Vano mengangguk, seolah menyanggupi kata-kata yang terdengar seperti tantangan dari Tiora tadi. "Ngomong-ngomong, kamu mau membicarakan apa?"

"Oh, itu." Tiora menarik tangan Vano secara mendadak, memaksa pria itu membungkuk untuk semakin dekat dengannya. "Sini, aku mau membisikan sesuatu." ucap Tiora dengan suara pelan.

"Apa, Tiora?"

"Tolong bilang ke Stevano, ada titipan ucapan dari Tiora."

"Apa katanya?"

"Kata Tiora, terima kasih untuk semuanya. Terima kasih karena membuat Ibu menerima kehadiran Tiora. Terima kasih untuk semua hal-hal mengejutkan yang diberikan.
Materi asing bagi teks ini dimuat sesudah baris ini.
def groups_are_stable_alt (prev_groups : List (String × Int)) (curr_groups : List (String × Int)) : Bool :=
  if !(PySem.Set.equal (PySem.Set.ofList (prev_groups.map Prod.fst)) (PySem.Set.ofList (curr_groups.map Prod.fst))) then
    false
  else
    pvStableLoop (PySem.Dict.mk curr_groups) prev_groups PySem.Dict.empty PySem.Dict.empty

-- ===== PRECONDITION & SPEC =====
-- Pre_ excludes association lists with duplicate keys: they do not represent a Python dict
-- (dict construction collapses them before either function runs), so the ports' behaviour on them
-- is an artefact of the list encoding.
def Pre_groups_are_stable (prev_groups : List (String × Int)) (curr_groups : List (String × Int)) : Prop :=
  (prev_groups.map Prod.fst).Nodup ∧ (curr_groups.map Prod.fst).Nodup

instance (prev_groups : List (String × Int)) (curr_groups : List (String × Int)) :
    Decidable (Pre_groups_are_stable prev_groups curr_groups) := by
  unfold Pre_groups_are_stable; infer_instance

def pvWitness_groups_are_stable : (List (String × Int)) × (List (String × Int)) :=
  ([("a", 1), ("b", 1), ("c", 2)], [("a", 5), ("b", 5), ("c", 7)])

def Spec_groups_are_stable (prev_groups : List (String × Int)) (curr_groups : List (String × Int)) (out : Bool) : Prop := out = groups_are_stable_alt prev_groups curr_groups
instance (prev_groups : List (String × Int)) (curr_groups : List (String × Int)) (out : Bool) : Decidable (Spec_groups_are_stable prev_groups curr_groups out) := by unfold Spec_groups_are_stable; infer_instance

-- ===== CLAIM (what is proved, stated in full; the proofs are below) =====
def Claim_equal_groups_are_stable : Prop := ∀ (prev_groups : List (String × Int)) (curr_groups : List (String × Int)), Dom_groups_are_stable prev_groups curr_groups → Pre_groups_are_stable prev_groups curr_groups → Spec_groups_are_stable prev_groups curr_groups (groups_are_stable prev_groups curr_groups)

-- ===== LEMMAS AND PROOFS =====

-- ---- generic helpers about the relation check (B side) ----

-- 'the pairs (prev-label, curr-label) form a partial bijection'
def pvRelOK (R : List (Int × Int)) : Prop :=
  ∀ a b a' b', (a, b) ∈ R → (a', b') ∈ R → (a = a' ↔ b = b')

-- invariant of B's two maps: they store the same graph, in the two directions
def pvDInv (fwd bwd : PySem.Dict Int Int) : Prop :=
  (∀ a b, (a, b) ∈ fwd.items ↔ fwd.get? a = some b) ∧
  (∀ a b, (a, b) ∈ bwd.items ↔ bwd.get? a = some b) ∧
  (∀ a b, fwd.get? a = some b ↔ bwd.get? b = some a)

def pvPairs (currD : PySem.Dict String Int) (l : List (String × Int)) : List (Int × Int) :=
  l.filterMap (fun pr => (currD.get? pr.1).map (fun c => (pr.2, c)))

lemma pvRelOK_congr {R R' : List (Int × Int)} (h : ∀ x, x ∈ R ↔ x ∈ R') :
    pvRelOK R ↔ pvRelOK R' := by
  unfold pvRelOK
  constructor <;> intro hr a b a' b' h1 h2
  · exact hr a b a' b' ((h _).2 h1) ((h _).2 h2)
  · exact hr a b a' b' ((h _).1 h1) ((h _).1 h2)

lemma pvDInv_relOK {fwd bwd : PySem.Dict Int Int} (h : pvDInv fwd bwd) :
    pvRelOK fwd.items := by
  intro a b a' b' h1 h2
  have e1 := (h.1 a b).1 h1
  have e2 := (h.1 a' b').1 h2
  constructor
  · rintro rfl; rw [e1] at e2; exact Option.some_inj.1 e2
  · rintro rfl
    have f1 := (h.2.2 a b).1 e1
    have f2 := (h.2.2 a' b).1 e2
    rw [f1] at f2; exact Option.some_inj.1 f2

lemma pvSetdefault_getD (d : PySem.Dict Int Int) (k v : Int) :
    (d.setdefault k v).getD k v = (d.get? k).getD v := by
  rw [PySem.Dict.getD_eq_get?_getD, PySem.Dict.get?_setdefault_self, Option.getD_some]

lemma pvDInv_insert {fwd bwd : PySem.Dict Int Int} (h : pvDInv fwd bwd) {p c : Int}
    (hf : fwd.get? p = none) (hb : bwd.get? c = none) :
    pvDInv (fwd.insert p c) (bwd.insert c p) := by
  have hfc : fwd.contains p = false := (PySem.Dict.get?_eq_none_iff_contains fwd p).1 hf
  have hbc : bwd.contains c = false := (PySem.Dict.get?_eq_none_iff_contains bwd c).1 hb
  have hfi := PySem.Dict.items_insert_of_not_contains fwd c hfc
  have hbi := PySem.Dict.items_insert_of_not_contains bwd p hbc
  refine ⟨?_, ?_, ?_⟩
  · intro a b
    rw [hfi, PySem.Dict.get?_insert, List.mem_append, List.mem_singleton]
    constructor
    · rintro (hm | hm)
      · have hga := (h.1 a b).1 hm
        have hap : a ≠ p := by rintro rfl; rw [hf] at hga; cases hga
        rw [if_neg hap]; exact hga
      · have ha : a = p := congrArg Prod.fst hm
        have hbv : b = c := congrArg Prod.snd hm
        rw [if_pos ha, hbv]
    · intro hg
      by_cases hap : a = p
      · rw [if_pos hap] at hg
        exact Or.inr (by rw [Prod.mk.injEq]; exact ⟨hap, (Option.some_inj.1 hg).symm⟩)
      · rw [if_neg hap] at hg
        exact Or.inl ((h.1 a b).2 hg)
  · intro a b
    rw [hbi, PySem.Dict.get?_insert, List.mem_append, List.mem_singleton]
    constructor
    · rintro (hm | hm)
      · have hga := (h.2.1 a b).1 hm
        have hac : a ≠ c := by rintro rfl; rw [hb] at hga; cases hga
        rw [if_neg hac]; exact hga
      · have ha : a = c := congrArg Prod.fst hm
        have hbv : b = p := congrArg Prod.snd hm
        rw [if_pos ha, hbv]
    · intro hg
      by_cases hac : a = c
      · rw [if_pos hac] at hg
        exact Or.inr (by rw [Prod.mk.injEq]; exact ⟨hac, (Option.some_inj.1 hg).symm⟩)
      · rw [if_neg hac] at hg
        exact Or.inl ((h.2.1 a b).2 hg)
  · intro a b
    rw [PySem.Dict.get?_insert, PySem.Dict.get?_insert]
    by_cases hap : a = p <;> by_cases hbc' : b = c
    · rw [if_pos hap, if_pos hbc', hap, hbc']; simp
    · rw [if_pos hap, if_neg hbc']
      constructor
      · intro hs; exact absurd (Option.some_inj.1 hs).symm hbc'
      · intro hs
        have hv := (h.2.2 a b).2 hs
        rw [hap, hf] at hv; cases hv
    · rw [if_neg hap, if_pos hbc']
      constructor
      · intro hs
        have hv := (h.2.2 a b).1 hs
        rw [hbc', hb] at hv; cases hv
      · intro hs; exact absurd (Option.some_inj.1 hs).symm hap
    · rw [if_neg hap, if_neg hbc']
      exact h.2.2 a b

-- characterisation of B's loop: it accepts iff every node is in curr and the
-- accumulated (prev-label, curr-label) relation is a partial bijection
lemma pvLoop_char (currD : PySem.Dict String Int) (l : List (String × Int))
    (fwd bwd : PySem.Dict Int Int) (h : pvDInv fwd bwd) :
    (pvStableLoop currD l fwd bwd = true ↔
      (∀ pr ∈ l, (currD.get? pr.1).isSome) ∧ pvRelOK (fwd.items ++ pvPairs currD l)) := by
  induction l generalizing fwd bwd with
  | nil =>
    constructor
    · intro _
      refine ⟨fun pr hpr => absurd hpr List.not_mem_nil, ?_⟩
      have hp0 : pvPairs currD [] = [] := rfl
      rw [hp0, List.append_nil]
      exact pvDInv_relOK h
    · intro _; rfl
  | cons hd tl ih =>
    obtain ⟨node, p⟩ := hd
    cases hcd : currD.get? node with
    | none =>
      simp only [pvStableLoop, hcd]
      constructor
      · intro hfalse; cases hfalse
      · rintro ⟨hsome, -⟩
        have := hsome (node, p) List.mem_cons_self
        rw [hcd] at this; cases this
    | some c =>
      have hpairs : pvPairs currD ((node, p) :: tl) = (p, c) :: pvPairs currD tl := by
        simp [pvPairs, hcd]
      rw [hpairs]
      simp only [pvStableLoop, hcd]
      have hheadsome : ((∀ pr ∈ (node, p) :: tl, (currD.get? pr.1).isSome) ↔
          (∀ pr ∈ tl, (currD.get? pr.1).isSome)) := by
        constructor
        · intro h1 pr hpr; exact h1 pr (List.mem_cons_of_mem _ hpr)
        · intro h1 pr hpr
          rcases List.mem_cons.1 hpr with rfl | hpr'
          · rw [hcd]; rfl
          · exact h1 pr hpr'
      cases hf : fwd.get? p with
      | some c0 =>
        have hfcon : fwd.contains p = true := by
          rw [PySem.Dict.contains_eq_isSome_get?, hf]; rfl
        have hsd : fwd.setdefault p c = fwd := PySem.Dict.setdefault_of_contains fwd c hfcon
        have htest1 : (fwd.setdefault p c).getD p c = c0 := by
          rw [pvSetdefault_getD, hf, Option.getD_some]
        by_cases hc0 : c0 = c
        · subst hc0
          have hbv : bwd.get? c0 = some p := (h.2.2 p c0).1 hf
          have hbcon : bwd.contains c0 = true := by
            rw [PySem.Dict.contains_eq_isSome_get?, hbv]; rfl
          have hsb : bwd.setdefault c0 p = bwd := PySem.Dict.setdefault_of_contains bwd p hbcon
          have htest2 : (bwd.setdefault c0 p).getD c0 p = p := by
            rw [pvSetdefault_getD, hbv, Option.getD_some]
          rw [if_neg (by rw [htest1, htest2]; simp)]
          rw [hsd, hsb, ih fwd bwd h, hheadsome]
          have hmemf : (p, c0) ∈ fwd.items := (h.1 p c0).2 hf
          have hcongr : pvRelOK (fwd.items ++ pvPairs currD tl) ↔
              pvRelOK (fwd.items ++ (p, c0) :: pvPairs currD tl) := by
            apply pvRelOK_congr
            intro x
            simp only [List.mem_append, List.mem_cons]
            constructor
            · rintro (hx | hx)
              · exact Or.inl hx
              · exact Or.inr (Or.inr hx)
            · rintro (hx | rfl | hx)
              · exact Or.inl hx
              · exact Or.inl hmemf
              · exact Or.inr hx
          rw [hcongr]
        · -- c0 ≠ c : the forward test fails, and the relation is not functional
          rw [if_pos (Or.inl (by rw [htest1]; exact hc0))]
          constructor
          · intro hfalse; cases hfalse
          · rintro ⟨-, hrel⟩
            have hmemf : (p, c0) ∈ fwd.items ++ (p, c) :: pvPairs currD tl :=
              List.mem_append_left _ ((h.1 p c0).2 hf)
            have hmemp : (p, c) ∈ fwd.items ++ (p, c) :: pvPairs currD tl :=
              List.mem_append_right _ List.mem_cons_self
            exact absurd ((hrel p c0 p c hmemf hmemp).1 rfl) hc0
      | none =>
        have hfcon : fwd.contains p = false := (PySem.Dict.get?_eq_none_iff_contains fwd p).1 hf
        have hsd : fwd.setdefault p c = fwd.insert p c :=
          PySem.Dict.setdefault_of_not_contains fwd c hfcon
        have htest1 : (fwd.setdefault p c).getD p c = c := by
          rw [pvSetdefault_getD, hf, Option.getD_none]
        cases hb : bwd.get? c with
        | some p0 =>
          have hp0 : fwd.get? p0 = some c := (h.2.2 p0 c).2 hb
          have hp0ne : p0 ≠ p := by
            rintro rfl; rw [hp0] at hf; cases hf
          have hbcon : bwd.contains c = true := by
            rw [PySem.Dict.contains_eq_isSome_get?, hb]; rfl
          have hsb : bwd.setdefault c p = bwd := PySem.Dict.setdefault_of_contains bwd p hbcon
          have htest2 : (bwd.setdefault c p).getD c p = p0 := by
            rw [pvSetdefault_getD, hb, Option.getD_some]
          rw [if_pos (Or.inr (by rw [htest2]; exact hp0ne))]
          constructor
          · intro hfalse; cases hfalse
          · rintro ⟨-, hrel⟩
            have hmemf : (p0, c) ∈ fwd.items ++ (p, c) :: pvPairs currD tl :=
              List.mem_append_left _ ((h.1 p0 c).2 hp0)
            have hmemp : (p, c) ∈ fwd.items ++ (p, c) :: pvPairs currD tl :=
              List.mem_append_right _ List.mem_cons_self
            exact absurd ((hrel p0 c p c hmemf hmemp).2 rfl) hp0ne
        | none =>
          have hbcon : bwd.contains c = false := (PySem.Dict.get?_eq_none_iff_contains bwd c).1 hb
          have hsb : bwd.setdefault c p = bwd.insert c p :=
            PySem.Dict.setdefault_of_not_contains bwd p hbcon
          have htest2 : (bwd.setdefault c p).getD c p = p := by
            rw [pvSetdefault_getD, hb, Option.getD_none]
          rw [if_neg (by rw [htest1, htest2]; simp)]
          rw [hsd, hsb, ih _ _ (pvDInv_insert h hf hb), hheadsome]
          have hitems : (fwd.insert p c).items = fwd.items ++ [(p, c)] :=
            PySem.Dict.items_insert_of_not_contains fwd c hfcon
          have hcongr : pvRelOK ((fwd.insert p c).items ++ pvPairs currD tl) ↔
              pvRelOK (fwd.items ++ (p, c) :: pvPairs currD tl) := by
            apply pvRelOK_congr
            intro x
            rw [hitems]
            simp only [List.mem_append, List.mem_cons]
            tauto
          rw [hcongr]

lemma pvDInv_empty : pvDInv PySem.Dict.empty PySem.Dict.empty := by
  refine ⟨?_, ?_, ?_⟩ <;> intro a b <;>
    simp [PySem.Dict.empty, PySem.Dict.get?]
Tapi, Tiora kesal karena Stevano nggak cerita kalau dia bolak-balik Bandung - Yogya buat menemui Ibu. Itu juga Tiora tahu dari cerita Mima. Maaf gara-gara itu, Stevano jadi sering terlihat kelelahan. Kata Tiora, dia sayang sama Stevano."

"Kata Stevano, ada salam buat Tiora." Vano meraih tangan kanan Tiora, mencium punggung tangan dan telapak tangan itu secara bergantian. "Katanya, sudah tugas Stevano membahagiakan Tiora." Senyum tipis menghiasi wajah tampan Vano. "Aku mencintaimu, Tiora."

Keduanya tertawa. Kali ini mereka sudah sama-sama gila. Gila karena cinta. Tapi, nikmati saja. Mereka berdua memang harus menikmatinya sampai nanti mereka tak bisa menikmatinya lagi.

"Aku mau ke rumah Jevin, kebetulan ada banyak hal yang aku ingin bicarakan. Tentang urusan pekerjaan. Nanti, aku menginap di rumah dia."

Tiora mengangguk mendengar penjelasan Vano. Tidak menunggu lama, keduanya beranjak dari teras menuju kamar Mima. Perempuan itu membuka pintu secara perlahan agar Mima tidak terbangun.

"Besok aku datang ke sini lagi." bisik Vano, nyaris tidak mengeluarkan suara. "Tidur yang nyenyak."

Tiora tersenyum. "Iya. Kamu juga."

Bibir Vano mendarat mulus di keningnya, mencium bagian itu cukup lama. Ciuman lembut yang mampu membuat Tiora melayang ke langit tinggi.

"Aku mau mencium kamu di bibir, tapi kamu tahu, aku takut melanjutkan ke hal yang lebih dari sekedar berciuman, aku juga takut membangunkan Mima." kata Vano, sedikit memiringkan kepalanya, mengintip Mima yang tengah tertidur pulas dari balik tubuh Tiora. "Aku lanjutkan nanti."

"Nanti?"

"Iya." Keduanya bertukar tatapan. Vano membawa jari-jarinya menyusuri wajah Tiora, membiarkan perempuan itu memejamkan mata, menikmati sensasi gila yang diberikan jemarinya. "Di malam pertama kita." kata Vano, tersenyum dengan jenaka.

Tiora memutar bola matanya malas, melirik Vano, tersenyum geli penuh arti. Ingin sekali dia melayangkan bantal ke wajah tampan itu. Calon suami macam apa dia itu? Malah mengeluarkan celetukan-celetukan yang membuat jantungnya berdebar, wajahnya memanas dalam hitungan detik.